Topical medication is a standard treatment for glaucoma. However, frequent dosing makes the therapy inconvenient and patient unfriendly. There is a great need to develop new topical formulations that provide long lasting noninvasive drug release. In this thesis, novel clickable dendrimer hydrogels for anti-glaucoma drug delivery were synthesized and characterized. Polyamidoamine (PAMAM) dendrimers have been widely applied for drug delivery. The physical characteristics they possess include monodispersity, water solubility, encapsulation ability, and a large number of surface groups. Polycationic PAMAM dendrimer G3 was surface modified with alkyne-PEG5-acid and then reacted with polyethylene glycol bisazide (PEG-BA, 1100 gmol-1) through click chemistry to form a cross-linked hydrogel.
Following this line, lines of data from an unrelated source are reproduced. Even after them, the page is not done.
-- pv_equiv track=rewrite | github.com/rahulmehta25/Retrieval-Augmented-Generation-for-LLMs-A-Survey | src/retrieval/context_compressor.py | _simple_compression
-- ===== SOURCE A (Python) =====
-- from typing import List, Dict, Any
--
-- def _simple_compression(context: List[str], max_tokens: int) -> List[str]:
--     """
--     Simple compression that takes the first segments until token limit.
--     """
--     compressed_context = []
--     current_tokens = 0
--
--     for segment in context:
--         segment_tokens = len(segment) // 4  # Rough estimation
--         if current_tokens + segment_tokens <= max_tokens:
--             compressed_context.append(segment)
--             current_tokens += segment_tokens
--         else:
--             break
--
--     return compressed_context
-- ===== SOURCE B (Python) =====
-- from typing import List
--
-- def _simple_compression(context: List[str], max_tokens: int) -> List[str]:
--     # Prefix-sum table: prefix[k] = estimated tokens of the first k segments.
--     prefix = [0]
--     for segment in context:
--         prefix.append(prefix[-1] + len(segment) // 4)
--     # prefix is non-decreasing (token counts are >= 0), so binary-search the
--     # largest k with prefix[k] <= max_tokens and return that prefix of segments.
--     lo, hi = 0, len(context)
--     while lo < hi:
--         mid = (lo + hi + 1) // 2
--         if prefix[mid] <= max_tokens:
--             lo = mid
--         else:
--             hi = mid - 1
--     return context[:lo]
-- ===== Notes on version B (the rewrite author's own statement) =====
-- stated objective: alternative
-- what changed: Builds a prefix-sum table of token estimates and binary-searches the largest prefix length within budget, instead of A's running-counter loop with a break.
import Mathlib
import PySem

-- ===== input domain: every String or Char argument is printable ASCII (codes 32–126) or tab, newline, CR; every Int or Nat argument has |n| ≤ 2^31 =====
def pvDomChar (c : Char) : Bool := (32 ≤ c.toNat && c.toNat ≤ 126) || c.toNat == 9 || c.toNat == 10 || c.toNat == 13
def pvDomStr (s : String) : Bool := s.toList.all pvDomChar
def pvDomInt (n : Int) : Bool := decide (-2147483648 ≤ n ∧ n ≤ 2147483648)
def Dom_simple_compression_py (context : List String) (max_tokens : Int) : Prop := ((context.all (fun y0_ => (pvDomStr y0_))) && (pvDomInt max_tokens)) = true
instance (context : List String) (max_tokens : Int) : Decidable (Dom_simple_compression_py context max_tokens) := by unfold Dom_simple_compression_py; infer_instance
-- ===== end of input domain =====

-- B replaces A's running-counter break loop by a prefix-sum table of token estimates
-- plus a binary search for the largest affordable prefix length (objective: alternative).


-- ===== PORT A =====
-- A's loop: running token counter, append while within budget, break otherwise.
def pvGoA (max_tokens : Int) : List String → Int → List String
  | [], _ => []
  | segment :: rest, current_tokens =>
    let segment_tokens := PySem.Int.floordiv (PySem.Str.len segment) 4
    if current_tokens + segment_tokens ≤ max_tokens then
      segment :: pvGoA max_tokens rest (current_tokens + segment_tokens)
    else []

def simple_compression_py (context : List String) (max_tokens : Int) : List String :=
  pvGoA max_tokens context 0

-- ===== PORT B =====
-- B's first pass: the appends of `for segment in context: prefix.append(prefix[-1] + len(segment)//4)`,
-- carrying prefix[-1] as the accumulator.
def pvPrefixGo : List String → Int → List Int
  | [], _ => []
  | segment :: rest, acc =>
    let t := acc + PySem.Int.floordiv (PySem.Str.len segment) 4
    t :: pvPrefixGo rest t

-- prefix = [0] followed by the appended running sums
def pvPrefixB (context : List String) : List Int :=
  0 :: pvPrefixGo context 0

-- B's while-loop: `lo` and `hi` stay in 0..len(context) in Python, so Nat is exact;
-- `(lo + hi + 1) // 2` on those nonnegative values is Nat division; `prefix[mid]` is
-- always in range (mid ≤ len(context) < len(prefix)), so getD is exact there.
def pvBS (pre : List Int) (max_tokens : Int) (lo hi : Nat) : Nat :=
  if lo < hi then
    let mid := (lo + hi + 1) / 2
    if pre.getD mid 0 ≤ max_tokens then pvBS pre max_tokens mid hi
    else pvBS pre max_tokens lo (mid - 1)
  else lo
termination_by hi - lo
decreasing_by all_goals omega

-- `context[:lo]` with 0 ≤ lo ≤ len(context) is exactly take lo
def simple_compression_py_alt (context : List String) (max_tokens : Int) : List String :=
  let pre := pvPrefixB context
  context.take (pvBS pre max_tokens 0 context.length)

-- ===== PRECONDITION & SPEC =====
def Spec_simple_compression_py (context : List String) (max_tokens : Int) (out : List String) : Prop := out = simple_compression_py_alt context max_tokens
instance (context : List String) (max_tokens : Int) (out : List String) : Decidable (Spec_simple_compression_py context max_tokens out) := by unfold Spec_simple_compression_py; infer_instance

-- ===== CLAIM (what is proved, stated in full; the proofs are below) =====
def Claim_equal_simple_compression_py : Prop := ∀ (context : List String) (max_tokens : Int), Dom_simple_compression_py context max_tokens → Spec_simple_compression_py context max_tokens (simple_compression_py context max_tokens)

-- ===== LEMMAS AND PROOFS =====

-- token estimate of a segment; it is nonnegative
def pvTok (s : String) : Int := PySem.Int.floordiv (PySem.Str.len s) 4

theorem pvTok_nonneg (s : String) : 0 ≤ pvTok s := by
  have h : (0:Int) ≤ PySem.Str.len s := by
    simp [PySem.Str.len_eq]
  unfold pvTok
  rw [PySem.Int.floordiv_eq_ediv_of_pos (by norm_num)]
  exact Int.ediv_nonneg h (by norm_num)

-- the prefix table with a general starting accumulator
def pvQ (cur : Int) (ctx : List String) : List Int := cur :: pvPrefixGo ctx cur

theorem pvQ_cons (cur : Int) (s : String) (rest : List String) :
    pvQ cur (s :: rest) = cur :: pvQ (cur + pvTok s) rest := by
  simp [pvQ, pvPrefixGo, pvTok]

-- value of the prefix table at index 0
theorem pvQ_getD_zero (cur : Int) (ctx : List String) : (pvQ cur ctx).getD 0 0 = cur := by
  cases ctx <;> rfl

-- monotonicity of the prefix table (within its length)
theorem pvQ_mono (ctx : List String) : ∀ (cur : Int) (i j : Nat), i ≤ j → j ≤ ctx.length →
    (pvQ cur ctx).getD i 0 ≤ (pvQ cur ctx).getD j 0 := by
  induction ctx with
  | nil =>
    intro cur i j hij hj
    have hi0 : i = 0 := by simp at hj; omega
    have hj0 : j = 0 := by simp at hj; omega
    subst hi0; subst hj0; exact le_refl _
  | cons s rest ih =>
    intro cur i j hij hj
    rw [pvQ_cons]
    match i, j with
    | 0, 0 => exact le_refl _
    | 0, j + 1 =>
      simp only [List.getD_cons_zero, List.getD_cons_succ]
      have h1 := ih (cur + pvTok s) 0 j (Nat.zero_le _) (by simpa using hj)
      rw [pvQ_getD_zero] at h1
      have ht := pvTok_nonneg s
      omega
    | i + 1, j + 1 =>
      simp only [List.getD_cons_succ]
      exact ih (cur + pvTok s) i j (by omega) (by simpa using hj)

-- A's number of taken segments
def pvCnt (max_tokens : Int) : List String → Int → Nat
  | [], _ => 0
  | segment :: rest, current_tokens =>
    if current_tokens + pvTok segment ≤ max_tokens then
      pvCnt max_tokens rest (current_tokens + pvTok segment) + 1
    else 0

theorem pvGoA_take (m : Int) (ctx : List String) : ∀ cur, pvGoA m ctx cur = ctx.take (pvCnt m ctx cur) := by
  induction ctx with
  | nil => intro cur; rfl
  | cons s rest ih =>
    intro cur
    simp only [pvGoA, pvCnt, pvTok]
    split <;> simp [ih]

theorem pvCnt_le (m : Int) (ctx : List String) : ∀ cur, pvCnt m ctx cur ≤ ctx.length := by
  induction ctx with
  | nil => intro cur; simp [pvCnt]
  | cons s rest ih =>
    intro cur
    simp only [pvCnt]
    split
    · simpa using Nat.succ_le_succ (ih _)
    · simp

theorem pvCnt_good (m : Int) (ctx : List String) : ∀ cur, pvCnt m ctx cur = 0 ∨
    (pvQ cur ctx).getD (pvCnt m ctx cur) 0 ≤ m := by
  induction ctx with
  | nil => intro cur; left; rfl
  | cons s rest ih =>
    intro cur
    by_cases hc : cur + pvTok s ≤ m
    · right
      have hcnt : pvCnt m (s :: rest) cur = pvCnt m rest (cur + pvTok s) + 1 := by
        simp [pvCnt, hc]
      rw [hcnt, pvQ_cons]
      simp only [List.getD_cons_succ]
      rcases ih (cur + pvTok s) with h0 | hle
      · rw [h0, pvQ_getD_zero]; exact hc
      · exact hle
    · left; simp [pvCnt, hc]

theorem pvCnt_bad (m : Int) (ctx : List String) : ∀ cur, pvCnt m ctx cur < ctx.length →
    m < (pvQ cur ctx).getD (pvCnt m ctx cur + 1) 0 := by
  induction ctx with
  | nil => intro cur h; simp [pvCnt] at h
  | cons s rest ih =>
    intro cur h
    rw [pvQ_cons]
    by_cases hc : cur + pvTok s ≤ m
    · have hcnt : pvCnt m (s :: rest) cur = pvCnt m rest (cur + pvTok s) + 1 := by
        simp [pvCnt, hc]
      rw [hcnt] at h ⊢
      simp only [List.getD_cons_succ]
      exact ih (cur + pvTok s) (by simpa using h)
    · have hcnt : pvCnt m (s :: rest) cur = 0 := by simp [pvCnt, hc]
      rw [hcnt]
      simp only [List.getD_cons_succ, pvQ_getD_zero]
      omega

-- binary-search correctness, by strong induction on hi - lo
theorem pvBS_correct (P : List Int) (m : Int) (n : Nat)
    (hmono : ∀ i j : Nat, i ≤ j → j ≤ n → P.getD i 0 ≤ P.getD j 0) :
    ∀ d lo hi, hi - lo ≤ d → lo ≤ hi → hi ≤ n →
    (lo = 0 ∨ P.getD lo 0 ≤ m) → (∀ j, hi < j → j ≤ n → m < P.getD j 0) →
    (pvBS P m lo hi ≤ n ∧
     (pvBS P m lo hi = 0 ∨ P.getD (pvBS P m lo hi) 0 ≤ m) ∧
     (∀ j, pvBS P m lo hi < j → j ≤ n → m < P.getD j 0)) := by
  intro d
  induction d with
  | zero =>
    intro lo hi hd hle hn hg hb
    have : lo = hi := by omega
    rw [pvBS]
    simp only [this, lt_irrefl, if_false]
    exact ⟨by omega, by subst this; exact hg, by subst this; exact hb⟩
  | succ d ih =>
    intro lo hi hd hle hn hg hb
    rw [pvBS]
    by_cases hlt : lo < hi
    · simp only [hlt, if_true]
      have hmid1 : lo < (lo + hi + 1) / 2 := by omega
      have hmid2 : (lo + hi + 1) / 2 ≤ hi := by omega
      by_cases hc : P.getD ((lo + hi + 1) / 2) 0 ≤ m
      · simp only [hc, if_pos]
        exact ih _ _ (by omega) (by omega) hn (Or.inr hc) hb
      · simp only [hc, if_neg, not_false_iff]
        refine ih _ _ (by omega) (by omega) (by omega) hg ?_
        intro j hj hjn
        by_cases hjh : hi < j
        · exact hb j hjh hjn
        · have : (lo + hi + 1) / 2 ≤ j := by omega
          have := hmono _ _ this hjn
          omega
    · simp only [hlt, if_false]
      have : lo = hi := by omega
      exact ⟨by omega, by subst this; exact hg, by subst this; exact hb⟩

-- the two characterizations pin down the same count
theorem pvCount_unique (P : List Int) (m : Int) (n : Nat)
    (_hmono : ∀ i j : Nat, i ≤ j → j ≤ n → P.getD i 0 ≤ P.getD j 0)
    (k₁ k₂ : Nat)
    (h₁ : k₁ ≤ n ∧ (k₁ = 0 ∨ P.getD k₁ 0 ≤ m) ∧ (∀ j, k₁ < j → j ≤ n → m < P.getD j 0))
    (h₂ : k₂ ≤ n ∧ (k₂ = 0 ∨ P.getD k₂ 0 ≤ m) ∧ (∀ j, k₂ < j → j ≤ n → m < P.getD j 0)) :
    k₁ = k₂ := by
  by_contra hne
  rcases Nat.lt_or_ge k₁ k₂ with h | h
  · have hbad := h₁.2.2 k₂ h h₂.1
    rcases h₂.2.1 with h0 | hle
    · omega
    · omega
  · have h' : k₂ < k₁ := by omega
    have hbad := h₂.2.2 k₁ h' h₁.1
    rcases h₁.2.1 with h0 | hle
    · omega
    · omega

-- ===== VERDICT (by name: the statement is the Claim_ definition above) =====
theorem simple_compression_py_spec : Claim_equal_simple_compression_py := by
  intro context max_tokens _
  unfold Spec_simple_compression_py simple_compression_py simple_compression_py_alt
  rw [pvGoA_take]
  have hP : pvPrefixB context = pvQ 0 context := rfl
  set n := context.length with hn
  have hmono : ∀ i j : Nat, i ≤ j → j ≤ n → (pvQ 0 context).getD i 0 ≤ (pvQ 0 context).getD j 0 :=
    fun i j hij hj => pvQ_mono context 0 i j hij hj
  have hbs := pvBS_correct (pvQ 0 context) max_tokens n hmono n 0 n (by omega) (by omega)
    (le_refl n) (Or.inl rfl)
    (by
      intro j hj hjn; omega)
  have hcnt : pvCnt max_tokens context 0 ≤ n ∧
      (pvCnt max_tokens context 0 = 0 ∨ (pvQ 0 context).getD (pvCnt max_tokens context 0) 0 ≤ max_tokens) ∧
      (∀ j, pvCnt max_tokens context 0 < j → j ≤ n → max_tokens < (pvQ 0 context).getD j 0) := by
    refine ⟨pvCnt_le _ _ _, pvCnt_good _ _ _, ?_⟩
    intro j hj hjn
    have hb := pvCnt_bad max_tokens context 0
    have hlt : pvCnt max_tokens context 0 < n := by omega
    have := hb hlt
    have hmono' := hmono (pvCnt max_tokens context 0 + 1) j (by omega) hjn
    omega
  rw [hP]
  rw [pvCount_unique (pvQ 0 context) max_tokens n hmono _ _ hcnt hbs]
The resulting hydrogels were characterized in terms of mechanical properties, swelling, structural morphology, pH-dependent degradation, anti-glaucoma drugs (brimonidine tartrate and timolol maleate) release and cytotoxicity. To fully explore PAMAM dendrimers to make clickable hydrogels, polyanionic PAMAM dendrimer G4.5 was also surface modified with propargylamine to possess alkyne groups and successfully formed a hydrogel with PEG-BA. The work conducted in the thesis shows that clickable dendrimer hydrogels were successfully developed and shown to possess desired properties for delivery of anti-glaucoma drugs.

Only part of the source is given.